Wednesday, June 17, 2009
I am the alpha dog!
Mind you, the Android app is a fairly trivial piece of programming next to the AppEngine middleware that does the actual parsing and updating of WikiTravel. Which is the way it should be. Resources are scarce on a smartphone, and both processing and battery power are relatively meagre; I expect the design pattern of choice is going to be "get as much of the work done as you can on your server farm, then communicate simple low-bandwidth stuff to the phone."
Ultimately, the phone isn't much more than a user interface.
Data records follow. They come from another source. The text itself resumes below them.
-- pv_equiv track=rewrite | github.com/EdsonEddy/perfilTesis2 | workspace_thesis/dataset/py-tests/1497/148829.py | ascii_to_bin
-- ===== SOURCE A (Python) =====
-- def ascii_to_bin(char):
--     ascii = ord(char)
--     bin = []
--     while (ascii > 0):
--         if (ascii & 1) == 1:
--             bin.append("1")
--         else:
--             bin.append("0")
--         ascii = ascii >> 1
--     bin.reverse()
--     bin = "".join(bin)
--     zerofix = (8 - len(bin)) * '0'
--     return zerofix + bin
-- ===== SOURCE B (Python) =====
-- def ascii_to_bin(char):
--     return format(ord(char), '08b')
-- ===== Notes on version B (the rewrite author's own statement) =====
-- stated objective: idiomatic
-- what changed: replaces the manual LSB-first shift-and-mask loop with list append, reverse, join and zero-pad by a single closed-form format(ord(char), '08b') call
import Mathlib
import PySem

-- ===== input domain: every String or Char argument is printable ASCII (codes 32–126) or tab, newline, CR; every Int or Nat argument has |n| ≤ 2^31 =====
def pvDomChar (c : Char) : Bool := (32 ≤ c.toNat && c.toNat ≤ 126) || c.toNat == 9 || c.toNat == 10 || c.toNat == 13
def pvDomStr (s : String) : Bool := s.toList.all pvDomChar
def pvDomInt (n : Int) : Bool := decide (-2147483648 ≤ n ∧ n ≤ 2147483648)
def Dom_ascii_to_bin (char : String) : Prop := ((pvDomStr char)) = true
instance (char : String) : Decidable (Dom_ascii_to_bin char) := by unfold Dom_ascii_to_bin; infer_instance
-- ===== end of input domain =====

-- B replaces A's manual shift-and-mask loop / reverse / join / zero-pad with one format(ord(char), '08b') call (idiomatic, same cost).

-- ===== PORT A =====
-- ord(char): defined for length-1 strings only; Pre_ excludes other strings (ord raises TypeError there).
def pvOrd (char : String) : Nat :=
  match char.toList with
  | [c] => c.toNat
  | _ => 0

-- the while loop: appends "1"/"0" (one char each, kept as Char) for each bit, LSB first.
-- 'ascii & 1' ported as % 2, 'ascii >> 1' as / 2 (exact on Nat).
def aLoop (ascii : Nat) (bin : List Char) : List Char :=
  if ascii > 0 then
    aLoop (ascii / 2) (bin ++ [if ascii % 2 = 1 then '1' else '0'])
  else bin
termination_by ascii
decreasing_by exact Nat.div_lt_self (by omega) (by omega)

def ascii_to_bin (char : String) : String :=
  let ascii := pvOrd char
  let bin := (aLoop ascii []).reverse
  let zerofix := List.replicate (8 - bin.length) '0'  -- (8 - len)*'0'; Nat '-' gives '' when len ≥ 8, as in Python
  String.mk (zerofix ++ bin)

-- ===== PORT B =====
-- format(n, 'b'): binary digits MSB-first, '0' for n = 0
def binDigits (n : Nat) : List Char :=
  if n = 0 then []
  else binDigits (n / 2) ++ [if n % 2 = 1 then '1' else '0']
termination_by n
decreasing_by exact Nat.div_lt_self (by omega) (by omega)

-- format(n, '08b'): minimum width 8, left-padded with '0'
def fmt08b (n : Nat) : List Char :=
  let body := if n = 0 then ['0'] else binDigits n
  List.replicate (8 - body.length) '0' ++ body

def ascii_to_bin_alt (char : String) : String :=
  String.mk (fmt08b (pvOrd char))

-- ===== PRECONDITION & SPEC =====
-- exactly the strings ord accepts; on any other string Python's ord (hence A) raises TypeError
def Pre_ascii_to_bin (char : String) : Prop := char.toList.length = 1
instance (char : String) : Decidable (Pre_ascii_to_bin char) := by unfold Pre_ascii_to_bin; infer_instance
def pvWitness_ascii_to_bin : String := "~"

def Spec_ascii_to_bin (char : String) (out : String) : Prop := out = ascii_to_bin_alt char
instance (char : String) (out : String) : Decidable (Spec_ascii_to_bin char out) := by unfold Spec_ascii_to_bin; infer_instance

-- ===== CLAIM (what is proved, stated in full; the proofs are below) =====
def Claim_equal_ascii_to_bin : Prop := ∀ (char : String), Dom_ascii_to_bin char → Pre_ascii_to_bin char → Spec_ascii_to_bin char (ascii_to_bin char)

-- ===== LEMMAS AND PROOFS =====

-- the LSB-first list the loop produces
def lsbs (n : Nat) : List Char :=
  if n = 0 then []
  else (if n % 2 = 1 then '1' else '0') :: lsbs (n / 2)
termination_by n
decreasing_by exact Nat.div_lt_self (by omega) (by omega)

theorem aLoop_eq (n : Nat) : ∀ l, aLoop n l = l ++ lsbs n := by
  induction n using Nat.strong_induction_on with
  | _ n ih =>
    intro l
    rw [aLoop, lsbs]
    by_cases h : n = 0
    · simp [h]
    · have hp : n > 0 := Nat.pos_of_ne_zero h
      simp only [hp, if_pos, h, ih (n / 2) (Nat.div_lt_self hp (by omega))]
      simp

theorem lsbs_reverse (n : Nat) : (lsbs n).reverse = binDigits n := by
  induction n using Nat.strong_induction_on with
  | _ n ih =>
    rw [lsbs, binDigits]
    by_cases h : n = 0
    · simp [h]
    · simp [h, ih (n / 2) (Nat.div_lt_self (Nat.pos_of_ne_zero h) (by omega))]

theorem ports_agree (char : String) : ascii_to_bin char = ascii_to_bin_alt char := by
  unfold ascii_to_bin ascii_to_bin_alt fmt08b
  simp only [aLoop_eq, List.nil_append, lsbs_reverse]
  by_cases h : pvOrd char = 0
  · rw [h]
    refine congrArg String.mk ?_
    simp [binDigits]
  · simp [h]

-- ===== VERDICT (by name: the statement is the Claim_ definition above) =====
theorem ascii_to_bin_spec : Claim_equal_ascii_to_bin := by
  intro char _ _
  unfold Spec_ascii_to_bin
  exact ports_agree char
In fact, now that I think about it, my whole app follows the classic Model-View-Controller design: WikiTravel is the model, the smartphone is the view, and my AppEngine service is the controller. Huh. Plus ça change, plus c'est la même chose.
Anyway, a list of tips, tricks, and annoyances since last we met:
- Let's start off with the annoyances. Character encoding. This has never been my strong suit, and I all too often wind up trial-and-erroring a solution. What doesn't help here is that I've got URL encoding (eg "?"->"%3F" in an HTTP request), HTML encoding (eg & -> & in a web page) and actual character encoding (ASCII? Unicode? UTF-8?) and while I grok the first two, I always have a mental block with the latter. I seem to have brute-forced something like a solution. We'll see. I expect it will rear its ugly head again.
Python, weirdly, for all its text-processing power, doesn't come with much in the way of built-in HTML escaping and unescaping. "cgi.escape" will do much, but, annoyingly, not everything in the way of escaping. As for unescaping, fuhgedaboudit. Fortunately, I found this neat little solution somewhere on the Internets:
#HTML unescape
#taken from the Internet
class Unescaper:
entity_re = re.compile(r'&(#?[A-Za-z0-9]+?);')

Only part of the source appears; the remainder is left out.